Guidelines for lighting.
(1)
Street lighting shall be provided along all applicable streets. More light fixtures of less intense lumens, as opposed to less light fixtures of high intense lumens, should be used. Therefore, light fixtures should be installed on both sides of the street alternating at intervals of no greater than 75 feet on centers, or within the specifications of the selected light fixture. Street lighting design may require modification to the minimum standards developed by the Illumination Engineering Society. Additionally, low-density, single-family dwelling areas may not need street lighting, except at the intersections of neighborhood streets where lighting will be required.
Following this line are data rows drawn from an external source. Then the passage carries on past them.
-- pv_equiv track=rewrite | github.com/mmozum/software-engineering-excercise-repository | seer_python/interviewstreet/LuckyNumber.py | buildCache
-- ===== SOURCE A (Python) =====
-- def buildCache(N):
--     table1 = []
--     table2 = []
--
--     for x in range(N):
--         a = 0
--         b = 0
--         while(x > 0):
--             m = x % 10
--             a += m
--             b += m * m
--             x //= 10
--         table1.append(a)
--         table2.append(b)
--
--     return table1,table2
-- ===== SOURCE B (Python) =====
-- def buildCache(N):
--     n = N if N > 0 else 0
--     table1 = [0] * n
--     table2 = [0] * n
--     for x in range(1, n):
--         q = x // 10
--         m = x % 10
--         table1[x] = table1[q] + m
--         table2[x] = table2[q] + m * m
--     return table1, table2
-- ===== Notes on version B (the rewrite author's own statement) =====
-- stated objective: faster
-- what changed: Replaces the per-element digit-extraction while loop with a dynamic-programming recurrence table[x] = table[x//10] + x%10 (and squared) filled in one pass over preallocated lists.
import Mathlib
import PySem

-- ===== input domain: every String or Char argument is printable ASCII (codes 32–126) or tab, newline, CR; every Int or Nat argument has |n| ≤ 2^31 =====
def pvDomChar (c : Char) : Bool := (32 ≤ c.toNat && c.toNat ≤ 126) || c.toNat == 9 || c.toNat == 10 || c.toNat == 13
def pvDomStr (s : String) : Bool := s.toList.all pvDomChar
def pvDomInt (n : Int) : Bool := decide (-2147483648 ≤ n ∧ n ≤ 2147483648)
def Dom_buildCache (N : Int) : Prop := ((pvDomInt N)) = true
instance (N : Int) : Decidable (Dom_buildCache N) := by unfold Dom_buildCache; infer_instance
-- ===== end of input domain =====

-- B replaces A's per-element digit-extraction while loop by the one-pass DP
-- recurrence table[x] = table[x // 10] + x % 10 (and squared) on preallocated lists.

-- ===== PORT A =====
-- the inner 'while x > 0' loop of A, carrying the accumulators a, b
def buildCacheWhile (x a b : Int) : Int × Int :=
  if _hx : x > 0 then
    let m := PySem.Int.mod x 10
    buildCacheWhile (PySem.Int.floordiv x 10) (a + m) (b + m * m)
  else (a, b)
termination_by x.toNat
decreasing_by
  have h10 : (0:Int) < 10 := by omega
  have h1 : PySem.Int.floordiv x 10 < x := by
    rw [PySem.Int.floordiv_lt_iff_lt_mul h10]; omega
  have _h2 : (0:Int) ≤ PySem.Int.floordiv x 10 := by
    rw [PySem.Int.le_floordiv_iff_mul_le h10]; omega
  omega

def buildCache (N : Int) : List Int × List Int :=
  (PySem.List.pyRange 0 N 1).foldl
    (fun t x =>
      let ab := buildCacheWhile x 0 0
      (t.1 ++ [ab.1], t.2 ++ [ab.2]))
    ([], [])

-- ===== PORT B =====
def buildCache_alt (N : Int) : List Int × List Int :=
  let n : Int := if N > 0 then N else 0
  let init : List Int := PySem.List.pyRepeat [0] n
  (PySem.List.pyRange 1 n 1).foldl
    (fun t x =>
      let q := PySem.Int.floordiv x 10
      let m := PySem.Int.mod x 10
      (PySem.List.pySetD t.1 x (PySem.List.pyGetD t.1 q 0 + m),
       PySem.List.pySetD t.2 x (PySem.List.pyGetD t.2 q 0 + m * m)))
    (init, init)

-- ===== PRECONDITION & SPEC =====
def Spec_buildCache (N : Int) (out : List Int × List Int) : Prop := out = buildCache_alt N
instance (N : Int) (out : List Int × List Int) : Decidable (Spec_buildCache N out) := by unfold Spec_buildCache; infer_instance

-- ===== CLAIM (what is proved, stated in full; the proofs are below) =====
def Claim_equal_buildCache : Prop := ∀ (N : Int), Dom_buildCache N → Spec_buildCache N (buildCache N)

-- ===== LEMMAS AND PROOFS =====

-- digit sum and digit-square sum of a natural number
def dsum (x : Nat) : Int :=
  if h : x = 0 then 0 else dsum (x / 10) + ((x % 10 : Nat) : Int)
decreasing_by exact Nat.div_lt_self (Nat.pos_of_ne_zero h) (by omega)

def dsq (x : Nat) : Int :=
  if h : x = 0 then 0 else dsq (x / 10) + ((x % 10 : Nat) : Int) ^ 2
decreasing_by exact Nat.div_lt_self (Nat.pos_of_ne_zero h) (by omega)

lemma floordiv10_natCast (x : Nat) :
    PySem.Int.floordiv (x : Int) 10 = ((x / 10 : Nat) : Int) := by
  exact_mod_cast PySem.Int.floordiv_natCast x 10

lemma mod10_natCast (x : Nat) :
    PySem.Int.mod (x : Int) 10 = ((x % 10 : Nat) : Int) := by
  exact_mod_cast PySem.Int.mod_natCast x 10

lemma buildCacheWhile_eq (x : Nat) : ∀ (a b : Int),
    buildCacheWhile (x : Int) a b = (a + dsum x, b + dsq x) := by
  induction x using Nat.strong_induction_on with
  | _ x ih =>
    intro a b
    rw [buildCacheWhile]
    by_cases hx : x = 0
    · subst hx; simp [dsum, dsq]
    · have hpos : ((x:Int) > 0) := by positivity
      simp only [hpos, dif_pos, mod10_natCast, floordiv10_natCast]
      rw [ih (x / 10) (Nat.div_lt_self (Nat.pos_of_ne_zero hx) (by omega))]
      conv_rhs => rw [dsum, dsq]
      simp only [hx, dif_neg, not_false_iff]
      simp only [Prod.mk.injEq]
      constructor <;> push_cast <;> ring

lemma buildCache_fold (l : List Int) : ∀ (t1 t2 : List Int),
    l.foldl (fun t x =>
        let ab := buildCacheWhile x 0 0
        (t.1 ++ [ab.1], t.2 ++ [ab.2])) (t1, t2)
      = (t1 ++ l.map (fun x => (buildCacheWhile x 0 0).1),
         t2 ++ l.map (fun x => (buildCacheWhile x 0 0).2)) := by
  induction l with
  | nil => simp
  | cons x l ih => intro t1 t2; simp [List.foldl_cons, ih]

lemma buildCache_eq (N : Int) :
    buildCache N = ((List.range N.toNat).map dsum, (List.range N.toNat).map dsq) := by
  unfold buildCache
  rw [buildCache_fold, PySem.List.pyRange_one]
  simp only [Int.sub_zero, List.map_map, List.nil_append, Prod.mk.injEq]
  constructor <;>
  · apply List.map_congr_left
    intro k _
    simp [Function.comp_apply, buildCacheWhile_eq k 0 0]

-- the B-side table after processing 1..m: entries ≤ m are final, the rest still 0
def gtab (f : Nat → Int) (m i : Nat) : Int := if i ≤ m then f i else 0

lemma replicate_eq_gtab (f : Nat → Int) (n : Nat) (hf : f 0 = 0) :
    List.replicate n (0 : Int) = (List.range n).map (gtab f 0) := by
  apply List.ext_getElem
  · simp
  · intro i h1 h2
    simp only [List.getElem_replicate, List.getElem_map, List.getElem_range]
    unfold gtab
    by_cases hi : i = 0
    · subst hi; simp [hf]
    · simp [hi]

lemma set_map_range (f : Nat → Int) (n m : Nat) :
    (((List.range n).map (gtab f m)).set (m + 1) (f (m + 1)))
      = (List.range n).map (gtab f (m + 1)) := by
  apply List.ext_getElem
  · simp
  · intro i h1 h2
    simp only [List.getElem_set, List.getElem_map, List.getElem_range]
    unfold gtab
    by_cases hi : m + 1 = i
    · subst hi; simp
    · have h' : (i ≤ m + 1) ↔ (i ≤ m) := by omega
      simp [hi, h']

lemma buildCache_alt_inv (n : Nat) : ∀ (m : Nat), m < n →
    (PySem.List.pyRange 1 (1 + (m : Int)) 1).foldl
      (fun t x =>
        (PySem.List.pySetD t.1 x
          (PySem.List.pyGetD t.1 (PySem.Int.floordiv x 10) 0 + PySem.Int.mod x 10),
         PySem.List.pySetD t.2 x
          (PySem.List.pyGetD t.2 (PySem.Int.floordiv x 10) 0
            + PySem.Int.mod x 10 * PySem.Int.mod x 10)))
      (List.replicate n 0, List.replicate n 0)
    = ((List.range n).map (gtab dsum m), (List.range n).map (gtab dsq m)) := by
  intro m
  induction m with
  | zero =>
    intro _
    rw [PySem.List.pyRange_one_eq_nil (by omega)]
    simp only [List.foldl_nil]
    simp only [Prod.mk.injEq]
    exact ⟨replicate_eq_gtab dsum n (by simp [dsum]) ▸ rfl,
           replicate_eq_gtab dsq n (by simp [dsq]) ▸ rfl⟩
  | succ m ih =>
    intro hm
    have h1m : (1:Int) + ((m + 1 : Nat) : Int) = (1 + (m:Int)) + 1 := by push_cast; ring
    rw [h1m, PySem.List.pyRange_one_succ_right (by omega), List.foldl_append,
        ih (by omega)]
    simp only [List.foldl_cons, List.foldl_nil]
    have hx : (1 : Int) + (m : Int) = ((m + 1 : Nat) : Int) := by push_cast; ring
    rw [hx]
    have hq : (m + 1) / 10 ≤ m := by
      have := Nat.div_lt_self (Nat.succ_pos m) (by omega : 1 < 10)
      omega
    have hqn : (m + 1) / 10 < n := by omega
    rw [floordiv10_natCast (m + 1), mod10_natCast (m + 1)]
    simp only [PySem.List.pyGetD_natCast, PySem.List.pySetD_natCast]
    rw [PySem.List.getD_map_range (gtab dsum m) n ((m+1)/10) 0 hqn,
        PySem.List.getD_map_range (gtab dsq m) n ((m+1)/10) 0 hqn]
    have hg : gtab dsum m ((m + 1) / 10) = dsum ((m + 1) / 10) := by
      unfold gtab; simp [hq]
    have hg2 : gtab dsq m ((m + 1) / 10) = dsq ((m + 1) / 10) := by
      unfold gtab; simp [hq]
    rw [hg, hg2]
    have hds : dsum ((m + 1) / 10) + (((m + 1) % 10 : Nat) : Int) = dsum (m + 1) := by
      conv_rhs => rw [dsum]
      simp
    have hds2 : dsq ((m + 1) / 10) + (((m + 1) % 10 : Nat) : Int) * (((m + 1) % 10 : Nat) : Int)
        = dsq (m + 1) := by
      conv_rhs => rw [dsq]
      simp [pow_two]
    rw [hds, hds2, set_map_range dsum n m, set_map_range dsq n m]

lemma buildCache_alt_eq (N : Int) :
    buildCache_alt N = ((List.range N.toNat).map dsum, (List.range N.toNat).map dsq) := by
  simp only [buildCache_alt, PySem.List.pyRepeat_singleton]
  by_cases hN : N > 0
  · simp only [hN, if_pos]
    have hn : N = 1 + ((N.toNat - 1 : Nat) : Int) := by omega
    have hrange : PySem.List.pyRange 1 N 1
        = PySem.List.pyRange 1 (1 + ((N.toNat - 1 : Nat) : Int)) 1 := by rw [← hn]
    rw [hrange, buildCache_alt_inv N.toNat (N.toNat - 1) (by omega)]
    simp only [Prod.mk.injEq]
    constructor <;>
    · apply List.map_congr_left
      intro k hk
      simp only [List.mem_range] at hk
      unfold gtab
      simp [(by omega : k ≤ N.toNat - 1)]
  · simp only [hN]
    rw [PySem.List.pyRange_one_eq_nil (by omega)]
    have h0 : N.toNat = 0 := by omega
    simp [h0]

-- ===== VERDICT (by name: the statement is the Claim_ definition above) =====
theorem buildCache_spec : Claim_equal_buildCache := by
  intro N _
  unfold Spec_buildCache
  rw [buildCache_eq, buildCache_alt_eq]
A reduction in lighting for areas of transition from urban to rural is recommended.
(2)
Exterior lighting shall be directed downward, with no more than 30 percent off from the vertical, in order to reduce the glare from ambient light onto adjacent properties. The objective is to provide sufficient light onto the sidewalk and street through a light directing lens.
K.
Landscape and screening standards. Overall composition and location of landscaping shall complement the scale of the development and its surroundings. In general, larger well-placed contiguous planting areas shall be preferred to smaller, disconnected areas. Where vegetative screening is required by this chapter, plant materials shall be selected that will provide at least 50 percent opaqueness throughout the year. Required screening shall be satisfied by one or a combination of methods using decorative fencing, masonry walls and a vegetative hedge (Pursuant to sections 12.11.200 through 12.11.208 of the Code of Ordinances. Where conflicts occur, the requirements of this chapter will prevail within the traditional neighborhood development).
1.
Street trees. A minimum of one broad leaf evergreen canopy tree every 30 feet of street frontage or palm every 15 feet, or fractions thereof because of physical circumstances, shall be required. The same species of tree shall be used on any one street through its entire length. Another tree species may be selected for another street. The objective is to maintain consistency through the length of the street. Deciduous trees shall not be used because they do not have the comparative advantage over broad leaf evergreen trees within the climatic environment in south central Florida. Trees should preferably be located between the sidewalk and the curb or edge of pavement depending on the cross-section of the street. Where the pavement may extend from the building front to the curb, as may occur within the mixed use and commercial retail areas, trees shall be placed in planted tree wells, installed with irrigation, and may in some instances include up-lighting for evening hours effect. Tree grates are optional inasmuch as they respond to a maintenance policy issue.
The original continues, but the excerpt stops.